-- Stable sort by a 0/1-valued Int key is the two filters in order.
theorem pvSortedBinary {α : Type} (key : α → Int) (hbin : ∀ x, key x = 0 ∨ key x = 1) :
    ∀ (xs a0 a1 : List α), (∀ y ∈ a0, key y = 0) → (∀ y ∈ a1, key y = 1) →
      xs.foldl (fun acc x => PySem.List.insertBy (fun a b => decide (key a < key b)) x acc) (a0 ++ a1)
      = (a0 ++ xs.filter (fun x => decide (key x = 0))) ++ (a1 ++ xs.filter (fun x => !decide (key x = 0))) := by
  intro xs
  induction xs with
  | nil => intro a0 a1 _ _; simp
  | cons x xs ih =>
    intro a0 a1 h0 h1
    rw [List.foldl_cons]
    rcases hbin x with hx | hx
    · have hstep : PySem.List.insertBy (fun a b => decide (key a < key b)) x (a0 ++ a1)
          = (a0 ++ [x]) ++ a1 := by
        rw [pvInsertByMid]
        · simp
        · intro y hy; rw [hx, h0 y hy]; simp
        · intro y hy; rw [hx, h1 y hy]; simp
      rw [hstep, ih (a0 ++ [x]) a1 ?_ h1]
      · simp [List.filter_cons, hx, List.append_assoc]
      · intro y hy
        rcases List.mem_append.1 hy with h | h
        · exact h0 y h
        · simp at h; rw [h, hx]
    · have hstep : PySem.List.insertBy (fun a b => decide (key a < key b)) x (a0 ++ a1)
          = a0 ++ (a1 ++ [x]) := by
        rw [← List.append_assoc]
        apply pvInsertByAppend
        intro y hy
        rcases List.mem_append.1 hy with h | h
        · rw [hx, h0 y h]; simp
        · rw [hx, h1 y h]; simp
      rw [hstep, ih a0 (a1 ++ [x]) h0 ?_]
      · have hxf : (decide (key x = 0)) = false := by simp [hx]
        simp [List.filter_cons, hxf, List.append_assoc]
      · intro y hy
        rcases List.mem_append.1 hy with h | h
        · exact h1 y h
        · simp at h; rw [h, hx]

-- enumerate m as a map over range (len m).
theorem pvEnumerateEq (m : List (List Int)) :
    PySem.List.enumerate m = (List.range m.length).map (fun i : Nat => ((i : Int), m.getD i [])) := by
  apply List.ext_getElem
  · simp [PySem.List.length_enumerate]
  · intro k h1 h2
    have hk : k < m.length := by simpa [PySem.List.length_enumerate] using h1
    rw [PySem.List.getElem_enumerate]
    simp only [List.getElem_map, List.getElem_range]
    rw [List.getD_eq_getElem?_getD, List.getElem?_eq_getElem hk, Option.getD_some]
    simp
◆ ◆ ◆
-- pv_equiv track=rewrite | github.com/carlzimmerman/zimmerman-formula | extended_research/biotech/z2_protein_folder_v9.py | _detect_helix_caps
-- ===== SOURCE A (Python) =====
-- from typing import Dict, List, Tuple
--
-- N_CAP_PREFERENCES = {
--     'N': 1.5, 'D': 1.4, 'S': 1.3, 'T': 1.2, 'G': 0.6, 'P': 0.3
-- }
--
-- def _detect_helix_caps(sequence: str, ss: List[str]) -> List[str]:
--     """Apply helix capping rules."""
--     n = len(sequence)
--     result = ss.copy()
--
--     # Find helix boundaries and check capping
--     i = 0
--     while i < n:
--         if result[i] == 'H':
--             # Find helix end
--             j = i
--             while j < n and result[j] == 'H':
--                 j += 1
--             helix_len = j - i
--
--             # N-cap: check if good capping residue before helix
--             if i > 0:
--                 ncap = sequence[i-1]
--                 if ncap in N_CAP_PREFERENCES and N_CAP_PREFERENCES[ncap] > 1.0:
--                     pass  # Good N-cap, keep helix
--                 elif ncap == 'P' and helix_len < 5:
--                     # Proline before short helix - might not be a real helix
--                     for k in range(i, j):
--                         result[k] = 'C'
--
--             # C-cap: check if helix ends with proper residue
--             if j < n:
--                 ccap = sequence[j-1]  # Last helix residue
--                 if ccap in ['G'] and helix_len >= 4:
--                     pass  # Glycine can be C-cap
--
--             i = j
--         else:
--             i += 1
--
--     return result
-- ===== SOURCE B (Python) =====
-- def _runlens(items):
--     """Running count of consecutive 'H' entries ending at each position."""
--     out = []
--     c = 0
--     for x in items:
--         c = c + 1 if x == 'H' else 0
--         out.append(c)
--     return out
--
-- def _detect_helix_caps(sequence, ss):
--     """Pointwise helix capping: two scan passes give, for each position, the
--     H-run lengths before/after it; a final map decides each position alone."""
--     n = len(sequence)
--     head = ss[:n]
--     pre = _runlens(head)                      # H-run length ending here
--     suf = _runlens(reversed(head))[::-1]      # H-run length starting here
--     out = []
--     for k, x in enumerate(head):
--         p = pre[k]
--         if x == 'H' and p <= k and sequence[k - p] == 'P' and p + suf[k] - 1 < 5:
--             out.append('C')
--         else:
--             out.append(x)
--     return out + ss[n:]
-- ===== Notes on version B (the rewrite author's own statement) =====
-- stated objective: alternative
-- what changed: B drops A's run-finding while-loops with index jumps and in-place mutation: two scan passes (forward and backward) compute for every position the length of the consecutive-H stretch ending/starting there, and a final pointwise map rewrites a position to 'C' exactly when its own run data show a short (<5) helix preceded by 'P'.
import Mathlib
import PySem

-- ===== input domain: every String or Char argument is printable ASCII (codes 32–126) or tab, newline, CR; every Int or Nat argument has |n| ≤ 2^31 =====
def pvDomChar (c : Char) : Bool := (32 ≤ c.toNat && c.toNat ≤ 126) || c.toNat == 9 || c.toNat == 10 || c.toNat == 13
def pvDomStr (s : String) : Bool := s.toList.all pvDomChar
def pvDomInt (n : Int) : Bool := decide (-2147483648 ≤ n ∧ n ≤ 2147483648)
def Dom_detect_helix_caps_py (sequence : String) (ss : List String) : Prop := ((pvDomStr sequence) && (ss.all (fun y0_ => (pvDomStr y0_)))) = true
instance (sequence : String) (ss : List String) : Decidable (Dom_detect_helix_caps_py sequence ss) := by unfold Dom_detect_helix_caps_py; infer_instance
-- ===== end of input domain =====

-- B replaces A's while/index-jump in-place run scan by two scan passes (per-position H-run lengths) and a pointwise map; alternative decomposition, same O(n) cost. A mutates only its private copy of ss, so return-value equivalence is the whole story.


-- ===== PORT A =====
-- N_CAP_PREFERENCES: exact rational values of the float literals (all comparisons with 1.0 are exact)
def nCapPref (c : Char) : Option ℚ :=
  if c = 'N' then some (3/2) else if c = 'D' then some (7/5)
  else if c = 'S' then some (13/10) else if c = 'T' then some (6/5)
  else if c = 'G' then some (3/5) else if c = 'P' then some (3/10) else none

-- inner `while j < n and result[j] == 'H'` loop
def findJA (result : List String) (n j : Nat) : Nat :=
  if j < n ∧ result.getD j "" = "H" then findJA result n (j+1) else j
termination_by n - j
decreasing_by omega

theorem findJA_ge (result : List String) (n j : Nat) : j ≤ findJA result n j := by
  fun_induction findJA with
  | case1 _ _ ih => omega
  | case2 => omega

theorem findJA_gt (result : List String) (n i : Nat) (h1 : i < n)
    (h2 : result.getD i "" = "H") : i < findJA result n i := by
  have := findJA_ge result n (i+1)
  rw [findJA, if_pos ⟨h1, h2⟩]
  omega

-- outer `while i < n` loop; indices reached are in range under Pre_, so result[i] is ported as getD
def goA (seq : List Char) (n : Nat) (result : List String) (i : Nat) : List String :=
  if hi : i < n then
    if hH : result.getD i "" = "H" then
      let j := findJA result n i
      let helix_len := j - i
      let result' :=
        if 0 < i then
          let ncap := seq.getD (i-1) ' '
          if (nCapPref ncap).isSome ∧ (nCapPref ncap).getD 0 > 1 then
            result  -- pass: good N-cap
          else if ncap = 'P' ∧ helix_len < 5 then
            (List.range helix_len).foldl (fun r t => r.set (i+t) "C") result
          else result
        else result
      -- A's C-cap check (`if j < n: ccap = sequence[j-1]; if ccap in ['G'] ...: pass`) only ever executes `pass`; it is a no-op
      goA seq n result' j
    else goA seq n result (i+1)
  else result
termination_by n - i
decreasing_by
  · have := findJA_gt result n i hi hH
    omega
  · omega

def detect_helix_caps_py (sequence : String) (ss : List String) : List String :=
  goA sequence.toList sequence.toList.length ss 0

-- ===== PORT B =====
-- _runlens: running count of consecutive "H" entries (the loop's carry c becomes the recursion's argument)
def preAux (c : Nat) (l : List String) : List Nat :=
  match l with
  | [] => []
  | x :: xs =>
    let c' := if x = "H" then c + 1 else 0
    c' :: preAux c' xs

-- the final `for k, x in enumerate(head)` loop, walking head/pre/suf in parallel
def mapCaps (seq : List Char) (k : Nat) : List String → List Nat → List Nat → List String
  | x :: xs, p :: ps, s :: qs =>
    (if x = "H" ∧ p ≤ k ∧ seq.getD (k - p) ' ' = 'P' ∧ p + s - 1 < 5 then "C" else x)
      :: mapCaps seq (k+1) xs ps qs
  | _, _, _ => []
◆ ◆ ◆
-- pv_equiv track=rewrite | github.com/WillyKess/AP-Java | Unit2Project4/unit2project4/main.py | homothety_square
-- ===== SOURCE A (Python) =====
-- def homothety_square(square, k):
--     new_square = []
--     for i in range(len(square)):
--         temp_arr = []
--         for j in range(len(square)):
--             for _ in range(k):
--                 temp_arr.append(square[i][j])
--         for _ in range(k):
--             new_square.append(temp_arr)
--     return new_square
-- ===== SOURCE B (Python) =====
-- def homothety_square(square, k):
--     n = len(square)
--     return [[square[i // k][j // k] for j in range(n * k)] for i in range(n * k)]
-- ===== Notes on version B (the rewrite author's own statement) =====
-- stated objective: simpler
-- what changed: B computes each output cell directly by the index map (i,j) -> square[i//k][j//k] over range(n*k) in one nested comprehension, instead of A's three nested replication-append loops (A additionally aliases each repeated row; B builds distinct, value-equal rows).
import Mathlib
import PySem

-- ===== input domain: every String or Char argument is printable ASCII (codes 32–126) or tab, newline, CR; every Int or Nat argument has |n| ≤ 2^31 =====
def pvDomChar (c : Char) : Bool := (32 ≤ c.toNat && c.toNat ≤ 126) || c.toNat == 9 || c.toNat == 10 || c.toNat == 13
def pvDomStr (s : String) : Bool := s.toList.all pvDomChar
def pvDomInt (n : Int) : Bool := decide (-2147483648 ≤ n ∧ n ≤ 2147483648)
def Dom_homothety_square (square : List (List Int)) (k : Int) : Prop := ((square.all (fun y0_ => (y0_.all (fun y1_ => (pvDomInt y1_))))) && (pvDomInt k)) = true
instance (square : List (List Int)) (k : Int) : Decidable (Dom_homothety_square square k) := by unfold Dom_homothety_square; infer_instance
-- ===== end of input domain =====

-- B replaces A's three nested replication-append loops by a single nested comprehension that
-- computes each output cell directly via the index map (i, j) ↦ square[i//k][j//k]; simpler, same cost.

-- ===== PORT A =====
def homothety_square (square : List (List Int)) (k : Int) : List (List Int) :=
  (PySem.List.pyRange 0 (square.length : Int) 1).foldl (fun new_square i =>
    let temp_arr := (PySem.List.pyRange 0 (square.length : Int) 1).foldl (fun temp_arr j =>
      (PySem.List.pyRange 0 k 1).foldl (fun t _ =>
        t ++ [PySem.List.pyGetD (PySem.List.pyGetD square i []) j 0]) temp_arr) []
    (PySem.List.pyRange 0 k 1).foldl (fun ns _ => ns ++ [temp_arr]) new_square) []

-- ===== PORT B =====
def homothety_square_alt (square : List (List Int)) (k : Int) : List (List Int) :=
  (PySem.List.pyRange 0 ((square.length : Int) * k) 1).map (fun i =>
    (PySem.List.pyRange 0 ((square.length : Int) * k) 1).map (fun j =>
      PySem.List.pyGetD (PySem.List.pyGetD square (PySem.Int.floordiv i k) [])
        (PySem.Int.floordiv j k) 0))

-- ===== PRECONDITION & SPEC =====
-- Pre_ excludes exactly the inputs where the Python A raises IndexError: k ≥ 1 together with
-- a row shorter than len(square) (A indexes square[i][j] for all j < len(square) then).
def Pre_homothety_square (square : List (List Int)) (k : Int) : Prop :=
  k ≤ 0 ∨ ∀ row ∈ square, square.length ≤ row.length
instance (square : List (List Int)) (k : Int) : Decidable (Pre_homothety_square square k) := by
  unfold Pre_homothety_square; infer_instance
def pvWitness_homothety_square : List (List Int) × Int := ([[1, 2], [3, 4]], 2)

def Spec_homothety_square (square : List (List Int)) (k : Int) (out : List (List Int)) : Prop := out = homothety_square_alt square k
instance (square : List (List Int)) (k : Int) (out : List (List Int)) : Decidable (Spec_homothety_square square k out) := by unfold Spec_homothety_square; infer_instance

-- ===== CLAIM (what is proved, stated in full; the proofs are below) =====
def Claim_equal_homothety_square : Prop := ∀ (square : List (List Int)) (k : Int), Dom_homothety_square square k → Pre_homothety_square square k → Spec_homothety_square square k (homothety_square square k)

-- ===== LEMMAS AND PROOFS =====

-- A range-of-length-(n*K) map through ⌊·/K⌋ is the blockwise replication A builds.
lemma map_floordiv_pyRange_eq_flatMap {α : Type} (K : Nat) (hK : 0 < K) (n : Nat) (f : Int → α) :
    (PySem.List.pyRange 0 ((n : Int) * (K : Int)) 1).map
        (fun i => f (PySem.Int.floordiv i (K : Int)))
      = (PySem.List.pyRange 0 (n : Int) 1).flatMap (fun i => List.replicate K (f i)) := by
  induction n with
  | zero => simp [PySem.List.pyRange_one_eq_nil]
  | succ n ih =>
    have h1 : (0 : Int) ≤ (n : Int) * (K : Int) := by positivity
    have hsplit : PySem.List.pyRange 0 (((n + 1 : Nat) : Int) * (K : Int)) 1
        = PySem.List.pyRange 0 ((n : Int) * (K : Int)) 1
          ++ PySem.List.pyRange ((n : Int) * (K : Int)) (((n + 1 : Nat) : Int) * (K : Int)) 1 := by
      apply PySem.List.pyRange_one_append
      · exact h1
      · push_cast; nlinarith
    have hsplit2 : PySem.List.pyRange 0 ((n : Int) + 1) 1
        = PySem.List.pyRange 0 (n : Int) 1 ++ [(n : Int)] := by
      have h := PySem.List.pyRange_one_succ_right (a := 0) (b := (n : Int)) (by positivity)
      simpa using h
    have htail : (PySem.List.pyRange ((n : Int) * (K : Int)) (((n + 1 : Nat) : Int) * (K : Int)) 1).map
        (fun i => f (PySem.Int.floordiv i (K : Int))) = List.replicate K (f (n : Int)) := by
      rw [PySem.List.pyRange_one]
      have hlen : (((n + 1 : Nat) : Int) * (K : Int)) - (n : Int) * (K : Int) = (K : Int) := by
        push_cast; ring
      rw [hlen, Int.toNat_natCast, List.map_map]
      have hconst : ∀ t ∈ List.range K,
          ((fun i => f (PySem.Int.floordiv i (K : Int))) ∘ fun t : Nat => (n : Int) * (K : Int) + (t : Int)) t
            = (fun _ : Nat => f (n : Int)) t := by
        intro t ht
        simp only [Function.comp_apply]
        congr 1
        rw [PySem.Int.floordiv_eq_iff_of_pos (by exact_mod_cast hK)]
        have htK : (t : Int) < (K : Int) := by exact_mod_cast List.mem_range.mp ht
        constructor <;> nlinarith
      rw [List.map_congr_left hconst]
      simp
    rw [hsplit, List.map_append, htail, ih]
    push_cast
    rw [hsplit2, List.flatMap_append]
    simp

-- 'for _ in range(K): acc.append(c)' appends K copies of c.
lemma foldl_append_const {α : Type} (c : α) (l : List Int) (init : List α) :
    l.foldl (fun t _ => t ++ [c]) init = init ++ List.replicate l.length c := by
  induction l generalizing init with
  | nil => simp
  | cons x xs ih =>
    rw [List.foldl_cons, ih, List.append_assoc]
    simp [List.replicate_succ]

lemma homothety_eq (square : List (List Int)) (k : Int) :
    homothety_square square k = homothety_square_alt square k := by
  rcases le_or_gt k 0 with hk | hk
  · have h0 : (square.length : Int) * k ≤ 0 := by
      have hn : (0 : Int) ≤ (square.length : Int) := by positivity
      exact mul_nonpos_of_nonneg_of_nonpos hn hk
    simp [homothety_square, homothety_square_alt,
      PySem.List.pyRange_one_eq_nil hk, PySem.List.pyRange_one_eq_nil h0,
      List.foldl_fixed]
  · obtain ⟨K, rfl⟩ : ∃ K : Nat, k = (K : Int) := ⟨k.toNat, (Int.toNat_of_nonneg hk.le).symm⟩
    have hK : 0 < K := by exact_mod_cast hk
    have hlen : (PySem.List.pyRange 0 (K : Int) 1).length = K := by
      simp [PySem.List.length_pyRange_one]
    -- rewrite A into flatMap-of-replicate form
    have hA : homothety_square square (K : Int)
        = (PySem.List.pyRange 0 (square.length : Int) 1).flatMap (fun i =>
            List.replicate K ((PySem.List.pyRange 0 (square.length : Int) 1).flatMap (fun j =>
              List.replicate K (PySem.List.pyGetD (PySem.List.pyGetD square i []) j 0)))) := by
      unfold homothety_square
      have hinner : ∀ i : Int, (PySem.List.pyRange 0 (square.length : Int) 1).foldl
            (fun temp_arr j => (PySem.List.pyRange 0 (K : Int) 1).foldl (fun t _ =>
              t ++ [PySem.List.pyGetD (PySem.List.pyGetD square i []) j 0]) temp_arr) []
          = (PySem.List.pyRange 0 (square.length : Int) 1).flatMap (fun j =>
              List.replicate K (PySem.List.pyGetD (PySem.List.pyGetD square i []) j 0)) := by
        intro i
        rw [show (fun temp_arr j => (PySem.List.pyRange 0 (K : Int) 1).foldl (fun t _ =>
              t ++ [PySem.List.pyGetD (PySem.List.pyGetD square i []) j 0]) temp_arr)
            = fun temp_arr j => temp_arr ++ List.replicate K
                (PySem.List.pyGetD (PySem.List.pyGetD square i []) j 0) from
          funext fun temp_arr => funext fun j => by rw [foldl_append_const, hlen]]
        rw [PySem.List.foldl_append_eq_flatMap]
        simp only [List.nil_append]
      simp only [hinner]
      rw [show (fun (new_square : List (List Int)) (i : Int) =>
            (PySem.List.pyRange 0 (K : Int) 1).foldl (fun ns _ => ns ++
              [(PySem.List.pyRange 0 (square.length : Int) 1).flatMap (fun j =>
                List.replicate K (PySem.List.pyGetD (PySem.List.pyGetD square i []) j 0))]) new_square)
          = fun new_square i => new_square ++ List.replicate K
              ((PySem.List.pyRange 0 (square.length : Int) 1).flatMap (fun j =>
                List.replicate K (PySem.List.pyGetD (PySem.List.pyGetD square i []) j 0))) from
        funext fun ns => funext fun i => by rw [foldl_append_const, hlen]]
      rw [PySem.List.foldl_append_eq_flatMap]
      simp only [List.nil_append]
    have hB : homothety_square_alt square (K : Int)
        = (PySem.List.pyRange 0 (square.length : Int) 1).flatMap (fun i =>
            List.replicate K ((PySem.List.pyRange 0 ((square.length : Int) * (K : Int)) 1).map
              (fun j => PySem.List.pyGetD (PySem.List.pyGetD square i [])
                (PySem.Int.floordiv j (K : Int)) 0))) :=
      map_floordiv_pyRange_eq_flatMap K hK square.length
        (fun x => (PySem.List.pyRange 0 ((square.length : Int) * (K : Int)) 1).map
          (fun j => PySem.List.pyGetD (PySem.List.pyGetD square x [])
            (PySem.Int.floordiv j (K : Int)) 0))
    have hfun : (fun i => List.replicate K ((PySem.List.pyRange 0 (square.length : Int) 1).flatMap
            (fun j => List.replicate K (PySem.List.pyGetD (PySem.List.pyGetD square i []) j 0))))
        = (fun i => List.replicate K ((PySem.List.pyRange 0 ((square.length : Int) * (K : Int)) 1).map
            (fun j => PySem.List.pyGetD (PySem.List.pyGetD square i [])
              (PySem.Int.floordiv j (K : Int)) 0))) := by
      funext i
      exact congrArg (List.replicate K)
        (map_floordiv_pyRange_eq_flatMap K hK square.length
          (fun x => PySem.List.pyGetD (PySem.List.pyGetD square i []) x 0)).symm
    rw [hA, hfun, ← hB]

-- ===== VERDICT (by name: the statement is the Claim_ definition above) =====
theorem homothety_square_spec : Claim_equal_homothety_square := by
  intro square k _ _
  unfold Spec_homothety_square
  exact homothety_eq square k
◆ ◆ ◆
== What to do ==
Which lines above run from the one containing "(PySem.List.pyRange 0 k 1).foldl (fun ns" to the one containing "-- ===== PRECONDITION"? Give them again exactly, both ends included.

== Response area ==
    (PySem.List.pyRange 0 k 1).foldl (fun ns _ => ns ++ [temp_arr]) new_square) []

-- ===== PORT B =====
def homothety_square_alt (square : List (List Int)) (k : Int) : List (List Int) :=
  (PySem.List.pyRange 0 ((square.length : Int) * k) 1).map (fun i =>
    (PySem.List.pyRange 0 ((square.length : Int) * k) 1).map (fun j =>
      PySem.List.pyGetD (PySem.List.pyGetD square (PySem.Int.floordiv i k) [])
        (PySem.Int.floordiv j k) 0))

-- ===== PRECONDITION & SPEC =====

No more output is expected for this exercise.